Pela metodologia aplicada desde a primeira edição do Ranking, em 2011, as premiações analisadas são categorizadas de acordo com suas amplitudes temáticas e geográficas. Quanto mais ampla e abrangente for a possibilidade de participar de uma iniciativa, mais pontos ela renderá ao jornalista premiado. “O sistema de pontos, se não é perfeito, é extremamente justo e orientado pelo desafio de dar objetividade a algo tão subjetivo como o valor intrínseco que a conquista de um prêmio tem para alguém”, explica o coordenador da pesquisa Fernando Soares.
No formato adotado, o Ranking atribui de 10 a 100 pontos para cada prêmio vencido por jornalistas e seus veículos. Como não há um critério padrão de reconhecimento a ser seguido pelas premiações, menções honrosas e eventuais prêmios para 2º e 3º colocados não são considerados pela pesquisa.
No caso dos profissionais, esses pontos são computados na totalidade para conquistas individuais, e pela metade para trabalhos em equipe. Já para veículos e grupos cada conquista é única e integral, independentemente da quantidade de profissionais da equipe que conquistaram o prêmio.
Ao ser cadastrada na pesquisa, uma premiação é classificada levando em consideração os seguintes aspectos:
Geográfico
Global: Concorrem com profissionais de todo o mundo;
Continental: Iniciativas destinadas ao jornalismo nas Américas;
Nacional: Concorrem profissionais de todo o País;
Regional: Destinada a premiações divididas por regiões brasileiras;
Local: Iniciativas estaduais, municipais ou microrregionais dentro de um único estado;
Interno: Premiações de veículos ou grupos de Comunicação.
Temático:
Geral: Premiações e homenagens que não fazem distinção de tema;
Específica: Premiações e homenagens direcionadas a determinadas editorias (Economia, Meio Ambiente, Política etc.);
Institucional: Premiações e homenagens com foco em temas pré-determinados por entidades e empresas organizadoras, que se beneficiam diretamente do assunto abordado;
Por seu valor histórico para o jornalismo brasileiro, os prêmios Esso e Embratel são os únicos que contam com pontuações específicas e próprias, mas que também levam em consideração as divisões geográficas e temáticas.
A pontuação é definida a partir do cruzamento das subdivisões em que cada categoria de um prêmio se encaixa, como mostra a tabela abaixo.

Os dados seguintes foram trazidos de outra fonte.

-- pv_equiv track=rewrite | github.com/Raviteja72/Python | Revamp/py.py | check_rating
-- ===== SOURCE A (Python) =====
-- def check_rating(rating_list):
--     r_5,r_10 = [],[]
--     for i in rating_list:
--         if(i>=0 and i<=5):
--             r_5.append(i)
--         elif(i>=6 and i<=10):
--             r_10.append(i)
--         else:
--             return "Invalid Rating"
--     if(len(r_5) > len(r_10)):
--         return "The highest rating is for 0-5"
--     elif(len(r_10)>len(r_5)):
--         return "The highest rating is for 6-10"
--     else:
--         return "Ratings are equal"
-- ===== SOURCE B (Python) =====
-- def check_rating(rating_list):
--     if any(not (0 <= i <= 10) for i in rating_list):
--         return "Invalid Rating"
--     r5 = sum(1 for i in rating_list if i <= 5)
--     if 2 * r5 > len(rating_list):
--         return "The highest rating is for 0-5"
--     if 2 * r5 < len(rating_list):
--         return "The highest rating is for 6-10"
--     return "Ratings are equal"
-- ===== Notes on version B (the rewrite author's own statement) =====
-- stated objective: simpler
-- what changed: Replaces A's single fused validate-and-bucket loop that appends elements to two lists with a validate-first pass (any) followed by a single count of the low bucket, deriving the verdict from 2*r5 vs len; no bucket lists are built.
import Mathlib
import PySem

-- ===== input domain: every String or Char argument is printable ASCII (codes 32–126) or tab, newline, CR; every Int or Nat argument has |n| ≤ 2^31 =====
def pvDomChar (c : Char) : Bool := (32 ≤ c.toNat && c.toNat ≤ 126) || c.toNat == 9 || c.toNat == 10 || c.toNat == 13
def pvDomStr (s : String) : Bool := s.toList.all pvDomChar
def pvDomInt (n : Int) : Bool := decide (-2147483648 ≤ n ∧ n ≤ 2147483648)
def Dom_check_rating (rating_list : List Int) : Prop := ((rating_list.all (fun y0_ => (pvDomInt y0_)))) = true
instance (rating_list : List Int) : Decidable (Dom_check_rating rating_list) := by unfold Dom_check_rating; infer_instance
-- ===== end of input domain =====

-- B is simpler: validates first, then counts one bucket; no bucket lists built.
-- ===== PORT A =====
def check_rating_loop : List Int → List Int → List Int → String
  | [], r_5, r_10 =>
    if r_5.length > r_10.length then "The highest rating is for 0-5"
    else if r_10.length > r_5.length then "The highest rating is for 6-10"
    else "Ratings are equal"
  | i :: rest, r_5, r_10 =>
    if 0 ≤ i ∧ i ≤ 5 then check_rating_loop rest (r_5 ++ [i]) r_10
    else if 6 ≤ i ∧ i ≤ 10 then check_rating_loop rest r_5 (r_10 ++ [i])
    else "Invalid Rating"

def check_rating (rating_list : List Int) : String :=
  check_rating_loop rating_list [] []

-- ===== PORT B =====
def check_rating_alt (rating_list : List Int) : String :=
  if rating_list.any (fun i => !(decide (0 ≤ i) && decide (i ≤ 10))) then "Invalid Rating"
  else if 2 * rating_list.countP (fun i => decide (i ≤ 5)) > rating_list.length then
    "The highest rating is for 0-5"
  else if 2 * rating_list.countP (fun i => decide (i ≤ 5)) < rating_list.length then
    "The highest rating is for 6-10"
  else "Ratings are equal"

-- ===== PRECONDITION & SPEC =====
def Spec_check_rating (rating_list : List Int) (out : String) : Prop := out = check_rating_alt rating_list
instance (rating_list : List Int) (out : String) : Decidable (Spec_check_rating rating_list out) := by unfold Spec_check_rating; infer_instance

-- ===== CLAIM (what is proved, stated in full; the proofs are below) =====
def Claim_equal_check_rating : Prop := ∀ (rating_list : List Int), Dom_check_rating rating_list → Spec_check_rating rating_list (check_rating rating_list)

-- ===== LEMMAS AND PROOFS =====
def pvVerdict (m n : Nat) : String :=
  if m > n then "The highest rating is for 0-5"
  else if n > m then "The highest rating is for 6-10"
  else "Ratings are equal"

lemma check_rating_loop_eq (l r5 r10 : List Int) :
    check_rating_loop l r5 r10 =
      if l.any (fun i => !(decide (0 ≤ i) && decide (i ≤ 10))) then "Invalid Rating"
      else pvVerdict (r5.length + l.countP (fun i => decide (0 ≤ i ∧ i ≤ 5)))
                     (r10.length + l.countP (fun i => decide (6 ≤ i ∧ i ≤ 10))) := by
  induction l generalizing r5 r10 with
  | nil => simp [check_rating_loop, pvVerdict]
  | cons i rest ih =>
    by_cases h5 : 0 ≤ i ∧ i ≤ 5
    · have h10 : ¬ (6 ≤ i ∧ i ≤ 10) := by omega
      have hv : (!(decide (0 ≤ i) && decide (i ≤ 10))) = false := by
        simp only [Bool.not_eq_false', Bool.and_eq_true, decide_eq_true_eq]; omega
      have hstep : check_rating_loop (i :: rest) r5 r10
          = check_rating_loop rest (r5 ++ [i]) r10 := by
        simp only [check_rating_loop, if_pos h5]
      have hcnt5 : List.countP (fun j => decide (0 ≤ j ∧ j ≤ 5)) (i :: rest)
          = List.countP (fun j => decide (0 ≤ j ∧ j ≤ 5)) rest + 1 := by
        simp [h5]
      have hcnt10 : List.countP (fun j => decide (6 ≤ j ∧ j ≤ 10)) (i :: rest)
          = List.countP (fun j => decide (6 ≤ j ∧ j ≤ 10)) rest := by
        simp [h10]
      rw [hstep, ih, List.any_cons, hv, Bool.false_or, hcnt5, hcnt10]
      split
      · rfl
      · congr 1
        simp only [List.length_append, List.length_cons, List.length_nil]
        omega
    · by_cases h10 : 6 ≤ i ∧ i ≤ 10
      · have hv : (!(decide (0 ≤ i) && decide (i ≤ 10))) = false := by
          simp only [Bool.not_eq_false', Bool.and_eq_true, decide_eq_true_eq]; omega
        have hstep : check_rating_loop (i :: rest) r5 r10
            = check_rating_loop rest r5 (r10 ++ [i]) := by
          simp only [check_rating_loop, if_neg h5, if_pos h10]
        have hcnt5 : List.countP (fun j => decide (0 ≤ j ∧ j ≤ 5)) (i :: rest)
            = List.countP (fun j => decide (0 ≤ j ∧ j ≤ 5)) rest := by
          simp [h5]
        have hcnt10 : List.countP (fun j => decide (6 ≤ j ∧ j ≤ 10)) (i :: rest)
            = List.countP (fun j => decide (6 ≤ j ∧ j ≤ 10)) rest + 1 := by
          simp [h10]
        rw [hstep, ih, List.any_cons, hv, Bool.false_or, hcnt5, hcnt10]
        split
        · rfl
        · congr 1
          simp only [List.length_append, List.length_cons, List.length_nil]
          omega
      · have hv : (!(decide (0 ≤ i) && decide (i ≤ 10))) = true := by
          simp only [Bool.not_eq_true', Bool.and_eq_false_iff, decide_eq_false_iff_not]
          omega
        have hstep : check_rating_loop (i :: rest) r5 r10 = "Invalid Rating" := by
          simp only [check_rating_loop, if_neg h5, if_neg h10]
        rw [hstep, List.any_cons, hv, Bool.true_or, if_pos rfl]

-- ===== VERDICT (by name: the statement is the Claim_ definition above) =====
theorem check_rating_spec : Claim_equal_check_rating := by
  intro l _
  unfold Spec_check_rating check_rating check_rating_alt
  rw [check_rating_loop_eq]
  cases hinv : l.any (fun i => !(decide (0 ≤ i) && decide (i ≤ 10))) with
  | true => rfl
  | false =>
    rw [if_neg Bool.false_ne_true, if_neg Bool.false_ne_true]
    have hall : ∀ i ∈ l, 0 ≤ i ∧ i ≤ 10 := by
      intro i hi
      have h := List.any_eq_false.mp hinv i hi
      simp only [Bool.not_eq_true', Bool.and_eq_false_iff, decide_eq_false_iff_not] at h
      omega
    have hc5 : l.countP (fun i => decide (0 ≤ i ∧ i ≤ 5))
        = l.countP (fun i => decide (i ≤ 5)) := by
      apply List.countP_congr
      intro i hi
      have := hall i hi
      simp only [decide_eq_true_eq]; omega
    have hlen : l.length = l.countP (fun i => decide (i ≤ 5))
        + l.countP (fun a => decide (5 < a)) := by
      simpa using List.length_eq_countP_add_countP (p := fun i : Int => decide (i ≤ 5)) (l := l)
    have hc10 : l.countP (fun i => decide (6 ≤ i ∧ i ≤ 10))
        = l.length - l.countP (fun i => decide (i ≤ 5)) := by
      have hcc : l.countP (fun i => decide (6 ≤ i ∧ i ≤ 10))
          = l.countP (fun a => decide (5 < a)) := by
        apply List.countP_congr
        intro i hi
        have hx := hall i hi
        simp only [decide_eq_true_eq]; omega
      rw [hcc]; omega
    rw [hc5, hc10]
    unfold pvVerdict
    simp only [List.length_nil, Nat.zero_add]
    split_ifs <;> first | rfl | (exfalso; omega)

Vale destacar que um mesmo prêmio pode ter categorias em mais de uma classe de pontos. Um exemplo é o próprio Prêmio Esso, que se notabilizou por reconhecer, além de reportagens nacionais de temática geral, trabalhos divididos por temáticas, como o prêmio de Informação Econômica (Nacional/Específica) ou pelas regiões do Brasil (Regional/Geral).

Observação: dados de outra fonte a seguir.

-- pv_equiv track=rewrite | github.com/widgetwalker/ML_Air_Pollution | src/context_enrichment.py | _calculate_overall_aqi
-- ===== SOURCE A (Python) =====
-- from typing import Dict, List, Tuple
--
-- def _calculate_overall_aqi(current_data: Dict) -> Dict[str, any]:
--     category_priority = {
--         'Good': 0,
--         'Moderate': 1,
--         'Unhealthy for Sensitive Groups': 2,
--         'Unhealthy': 3,
--         'Very Unhealthy': 4,
--         'Hazardous': 5,
--     }
--     worst_category = 'Good'
--     worst_pollutant = None
--     worst_priority = -1
--
--     for pollutant, data in current_data.items():
--         category = data.get('category', 'Good')
--         priority = category_priority.get(category, 0)
--
--         if priority > worst_priority:
--             worst_priority = priority
--             worst_category = category
--             worst_pollutant = pollutant
--
--     return {
--         'category': worst_category,
--         'primary_pollutant': worst_pollutant,
--         'color': current_data.get(worst_pollutant, {}).get('color', 'green'),
--     }
-- ===== SOURCE B (Python) =====
-- def _calculate_overall_aqi(current_data):
--     category_priority = {
--         'Good': 0,
--         'Moderate': 1,
--         'Unhealthy for Sensitive Groups': 2,
--         'Unhealthy': 3,
--         'Very Unhealthy': 4,
--         'Hazardous': 5,
--     }
--     ranked = sorted(
--         current_data.items(),
--         key=lambda kv: category_priority.get(kv[1].get('category', 'Good'), 0),
--         reverse=True,
--     )
--     if not ranked:
--         return {'category': 'Good', 'primary_pollutant': None, 'color': 'green'}
--     pollutant, data = ranked[0]
--     return {
--         'category': data.get('category', 'Good'),
--         'primary_pollutant': pollutant,
--         'color': data.get('color', 'green'),
--     }
-- ===== Notes on version B (the rewrite author's own statement) =====
-- stated objective: alternative
-- what changed: B ranks the pollutants by category priority with a stable descending sort and reads the worst one off the head of the sorted list, instead of A's running-maximum scan with a -1 sentinel and a second dict lookup for the color.
import Mathlib
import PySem

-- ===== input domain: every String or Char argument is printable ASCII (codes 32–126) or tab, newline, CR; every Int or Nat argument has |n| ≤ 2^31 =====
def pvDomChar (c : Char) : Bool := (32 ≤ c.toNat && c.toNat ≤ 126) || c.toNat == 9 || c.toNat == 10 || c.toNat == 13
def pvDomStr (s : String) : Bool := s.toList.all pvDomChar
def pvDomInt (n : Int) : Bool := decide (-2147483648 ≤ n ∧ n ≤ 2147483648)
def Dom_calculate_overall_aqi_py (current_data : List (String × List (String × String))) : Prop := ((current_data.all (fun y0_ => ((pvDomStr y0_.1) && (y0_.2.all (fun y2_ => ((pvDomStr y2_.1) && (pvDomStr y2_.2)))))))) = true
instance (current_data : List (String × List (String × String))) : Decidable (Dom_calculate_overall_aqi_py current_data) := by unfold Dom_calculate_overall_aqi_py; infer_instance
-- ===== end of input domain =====

-- B replaces A's running-maximum scan (with -1 sentinel and a final dict lookup for the
-- color) by a stable descending sort on category priority, taking the head as the worst.

-- ===== PORT A =====
-- the category_priority dict literal shared by A and B's key function
def pvCategoryPriority : PySem.Dict String Int :=
  PySem.Dict.ofList [("Good", 0), ("Moderate", 1), ("Unhealthy for Sensitive Groups", 2),
                     ("Unhealthy", 3), ("Very Unhealthy", 4), ("Hazardous", 5)]

-- data.get('category', 'Good')
def pvCat (data : List (String × String)) : String :=
  (PySem.Dict.ofList data).getD "category" "Good"

def calculate_overall_aqi_py (current_data : List (String × List (String × String))) : List (String × Option String) :=
  let d := PySem.Dict.ofList current_data
  let st := d.items.foldl
    (fun (st : String × Option String × Int) kv =>
      let category := pvCat kv.2
      let priority := pvCategoryPriority.getD category 0
      if st.2.2 < priority then (category, some kv.1, priority) else st)
    ("Good", none, -1)
  [("category", some st.1),
   ("primary_pollutant", st.2.1),
   ("color", some (match st.2.1 with
      | none => "green"   -- current_data.get(None, {}) is {} : no string key equals None
      | some p => (PySem.Dict.ofList ((d.get? p).getD [])).getD "color" "green"))]

-- ===== PORT B =====
-- the sort key: category_priority.get(kv[1].get('category', 'Good'), 0)
def pvKey (kv : String × List (String × String)) : Int :=
  pvCategoryPriority.getD (pvCat kv.2) 0

def calculate_overall_aqi_py_alt (current_data : List (String × List (String × String))) : List (String × Option String) :=
  let d := PySem.Dict.ofList current_data
  match PySem.List.sorted d.items pvKey true with
  | [] =>
      [("category", some "Good"), ("primary_pollutant", none), ("color", some "green")]
  | kv :: _ =>
      [("category", some (pvCat kv.2)),
       ("primary_pollutant", some kv.1),
       ("color", some ((PySem.Dict.ofList kv.2).getD "color" "green"))]

-- ===== PRECONDITION & SPEC =====
def Spec_calculate_overall_aqi_py (current_data : List (String × List (String × String))) (out : List (String × Option String)) : Prop := out = calculate_overall_aqi_py_alt current_data
instance (current_data : List (String × List (String × String))) (out : List (String × Option String)) : Decidable (Spec_calculate_overall_aqi_py current_data out) := by unfold Spec_calculate_overall_aqi_py; infer_instance

-- ===== CLAIM (what is proved, stated in full; the proofs are below) =====
def Claim_equal_calculate_overall_aqi_py : Prop := ∀ (current_data : List (String × List (String × String))), Dom_calculate_overall_aqi_py current_data → Spec_calculate_overall_aqi_py current_data (calculate_overall_aqi_py current_data)

-- ===== LEMMAS AND PROOFS =====

theorem pvPrio_nonneg (c : String) : 0 ≤ pvCategoryPriority.getD c 0 := by
  have h : pvCategoryPriority = PySem.Dict.mk [("Good", 0), ("Moderate", 1),
      ("Unhealthy for Sensitive Groups", 2), ("Unhealthy", 3), ("Very Unhealthy", 4),
      ("Hazardous", 5)] := by decide
  rw [h, PySem.Dict.getD_eq_get?_getD]
  simp only [PySem.Dict.get?_mk_cons]
  split_ifs <;> simp [PySem.Dict.get?]

-- the "first running maximum" of pvKey, seeded with h
def pvRunHead (l : List (String × List (String × String))) (h : String × List (String × String)) :
    String × List (String × String) :=
  l.foldl (fun h x => if pvKey h < pvKey x then x else h) h

theorem pvRunHead_cons (x : String × List (String × String)) (t : List (String × List (String × String))) (h : String × List (String × String)) :
    pvRunHead (x :: t) h = pvRunHead t (if pvKey h < pvKey x then x else h) := rfl

theorem pvRunHead_mem (l : List (String × List (String × String))) (h : String × List (String × String)) :
    pvRunHead l h ∈ h :: l := by
  induction l generalizing h with
  | nil => simp [pvRunHead]
  | cons x t ih =>
      rw [pvRunHead_cons]
      rcases List.mem_cons.1 (ih (if pvKey h < pvKey x then x else h)) with m | m
      · rw [m]; split <;> simp
      · simp [m]

-- head of the stable reverse-sorted accumulation is the first running maximum
theorem head_foldl_insertBy (l : List (String × List (String × String)))
    (acc : List (String × List (String × String))) (h : String × List (String × String))
    (hh : acc.head? = some h) :
    (l.foldl (fun acc x => PySem.List.insertBy (fun a b => decide (pvKey b < pvKey a)) x acc) acc).head?
      = some (pvRunHead l h) := by
  induction l generalizing acc h with
  | nil => simpa [pvRunHead]
  | cons x t ih =>
      simp only [List.foldl_cons, pvRunHead_cons]
      cases acc with
      | nil => simp at hh
      | cons y ys =>
          obtain rfl : y = h := by simpa using hh
          apply ih
          by_cases hc : pvKey y < pvKey x <;>
            simp [PySem.List.insertBy, hc]

-- A's fold agrees with the running maximum once seeded with a real element
theorem foldA_eq_runHead (l : List (String × List (String × String)))
    (h : String × List (String × String)) :
    (l.foldl
      (fun (st : String × Option String × Int) kv =>
        let category := pvCat kv.2
        let priority := pvCategoryPriority.getD category 0
        if st.2.2 < priority then (category, some kv.1, priority) else st)
      (pvCat h.2, some h.1, pvKey h))
      = (pvCat (pvRunHead l h).2, some (pvRunHead l h).1, pvKey (pvRunHead l h)) := by
  induction l generalizing h with
  | nil => simp [pvRunHead]
  | cons x t ih =>
      simp only [List.foldl_cons, pvRunHead_cons, pvKey] at *
      by_cases hc : pvCategoryPriority.getD (pvCat h.2) 0 < pvCategoryPriority.getD (pvCat x.2) 0
      · simpa [hc] using ih x
      · simpa [hc] using ih h

-- ===== VERDICT (by name: the statement is the Claim_ definition above) =====
theorem calculate_overall_aqi_py_spec : Claim_equal_calculate_overall_aqi_py := by
  intro current_data _
  unfold Spec_calculate_overall_aqi_py calculate_overall_aqi_py calculate_overall_aqi_py_alt
  have hnd : (PySem.Dict.ofList current_data).keys.Nodup := PySem.Dict.nodup_keys_ofList _
  set d := PySem.Dict.ofList current_data with hd
  cases hi : d.items with
  | nil => simp [hi, PySem.List.sorted]
  | cons kv rest =>
      -- A's fold: the first element replaces the -1 sentinel, then it is the running maximum
      have h0 : (0:Int) ≤ pvKey kv := pvPrio_nonneg _
      have hA : (kv :: rest).foldl
          (fun (st : String × Option String × Int) kv =>
            let category := pvCat kv.2
            let priority := pvCategoryPriority.getD category 0
            if st.2.2 < priority then (category, some kv.1, priority) else st)
          ("Good", none, -1)
          = (pvCat (pvRunHead rest kv).2, some (pvRunHead rest kv).1, pvKey (pvRunHead rest kv)) := by
        rw [List.foldl_cons]
        have : ((("Good", none, -1) : String × Option String × Int).2.2 <
            pvCategoryPriority.getD (pvCat kv.2) 0) := by
          simp only [pvKey] at h0
          show (-1:Int) < _
          omega
        simp only [if_pos this]
        exact foldA_eq_runHead rest kv
      -- B's sort: its head is the same running maximum
      have hs : (PySem.List.sorted (kv :: rest) pvKey true).head? = some (pvRunHead rest kv) := by
        rw [PySem.List.sorted_rev_eq_foldl_insertBy, List.foldl_cons]
        exact head_foldl_insertBy rest (PySem.List.insertBy _ kv []) kv (by simp [PySem.List.insertBy])
      have hm : d.get? (pvRunHead rest kv).1 = some (pvRunHead rest kv).2 := by
        have hmem : pvRunHead rest kv ∈ d.items := by
          rw [hi]; exact pvRunHead_mem rest kv
        exact PySem.Dict.get?_of_mem_items d (by simpa using hmem) hnd
      cases hq : PySem.List.sorted (kv :: rest) pvKey true with
      | nil => rw [hq] at hs; simp at hs
      | cons m tl =>
          rw [hq] at hs
          obtain rfl : m = pvRunHead rest kv := by simpa using hs
          simp only [hi, hA, hq, hm]
          simp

+Premiada Jornalista de 2025, Mariama Correia tornou-se a nona mulher a liderar uma edição do Ranking. Nas 14 edições anteriores, elas foram as +Premiadas do Ano em oito oportunidades, inclusive dividindo a liderança em duas edições: 2011, com Cátia Toffoletto e Mônica Bergamo, e em 2016, com Eliane Brum e Natália Viana. Já os homens estiveram à frente em seis oportunidades, também com um empate em uma edição, em 2015, com Dida Sampaio e Domingos Peixoto.
No total, 16 jornalistas já lideraram o levantamento anual, sendo que apenas duas jornalistas conseguiram alcançar esse feito em mais de uma oportunidade: Eliane Brum, em 2016 e 2021, e Patrícia Campos Mello, única a conseguir o bicampeonato consecutivo, em 2019 e 2020.

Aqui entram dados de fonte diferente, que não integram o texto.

theorem pvBox_eq (cells blocked : List (Int × Int)) (bbox : Option (Int × Int × Int × Int))
    (hc : cells ≠ []) : pvBoxB cells blocked bbox = pvBoxA cells blocked bbox := by
  cases bbox with
  | some b => rfl
  | none =>
    simp only [pvBoxA, pvBoxB]
    have hx : ∀ a : Int, a ∈ cells.map (·.1) ++ blocked.map (·.1) ↔
        a ∈ (PySem.Set.union (PySem.Set.ofList cells) blocked).map (·.1) := by
      intro a
      simp only [List.mem_append, List.mem_map, PySem.Set.mem_union, PySem.Set.mem_ofList]
      aesop
    have hy : ∀ a : Int, a ∈ cells.map (·.2) ++ blocked.map (·.2) ↔
        a ∈ (PySem.Set.union (PySem.Set.ofList cells) blocked).map (·.2) := by
      intro a
      simp only [List.mem_append, List.mem_map, PySem.Set.mem_union, PySem.Set.mem_ofList]
      aesop
    have hxne : cells.map (·.1) ++ blocked.map (·.1) ≠ ([] : List Int) := by
      cases cells with
      | nil => exact absurd rfl hc
      | cons p t => simp
    have hyne : cells.map (·.2) ++ blocked.map (·.2) ≠ ([] : List Int) := by
      cases cells with
      | nil => exact absurd rfl hc
      | cons p t => simp
    rw [pvMin?_congr _ _ hxne hx, pvMin?_congr _ _ hyne hy,
        pvMax?_congr _ _ hxne hx, pvMax?_congr _ _ hyne hy]

-- ===== VERDICT (by name: the statement is the Claim_ definition above) =====
theorem subproblem_to_pattern_py_spec : Claim_equal_subproblem_to_pattern_py := by
  intro cells blocked bbox _
  unfold Spec_subproblem_to_pattern_py subproblem_to_pattern_py subproblem_to_pattern_py_alt
  by_cases hc : cells = []
  · simp [hc]
  · simp only [if_neg hc]
    rw [pvBox_eq cells blocked bbox hc]
    exact Prod.ext (pvCore cells blocked _ _ _ _) rfl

Ao liderar esta edição da pesquisa, Mariama também se tornou a segunda representante da Agência Pública a atingir tal feito. A primeira havia sido justamente Natalia Viana, cofundadora e diretora executiva da publicação, em 2016.
Confira a relação completa dos +Premiados Jornalistas do Ano na tabela a seguir:
Cena de 2001 – Uma odisseia no espaço, de Stanley Kubrick (1988)
Por Assis Ângelo
Pois é, o filho do Homem dá um beijo no Inquisidor e vai-se embora depois que a porta da prisão lhe é aberta. E vai-se com a expressa recomendação de que nunca mais retorne à Terra. Nossa Terra, nosso planetinha, que parece a tudo sobreviver engolindo seus entes. Algo como a mitológica Fênix, aquela que renasce com mais vigor das próprias cinzas.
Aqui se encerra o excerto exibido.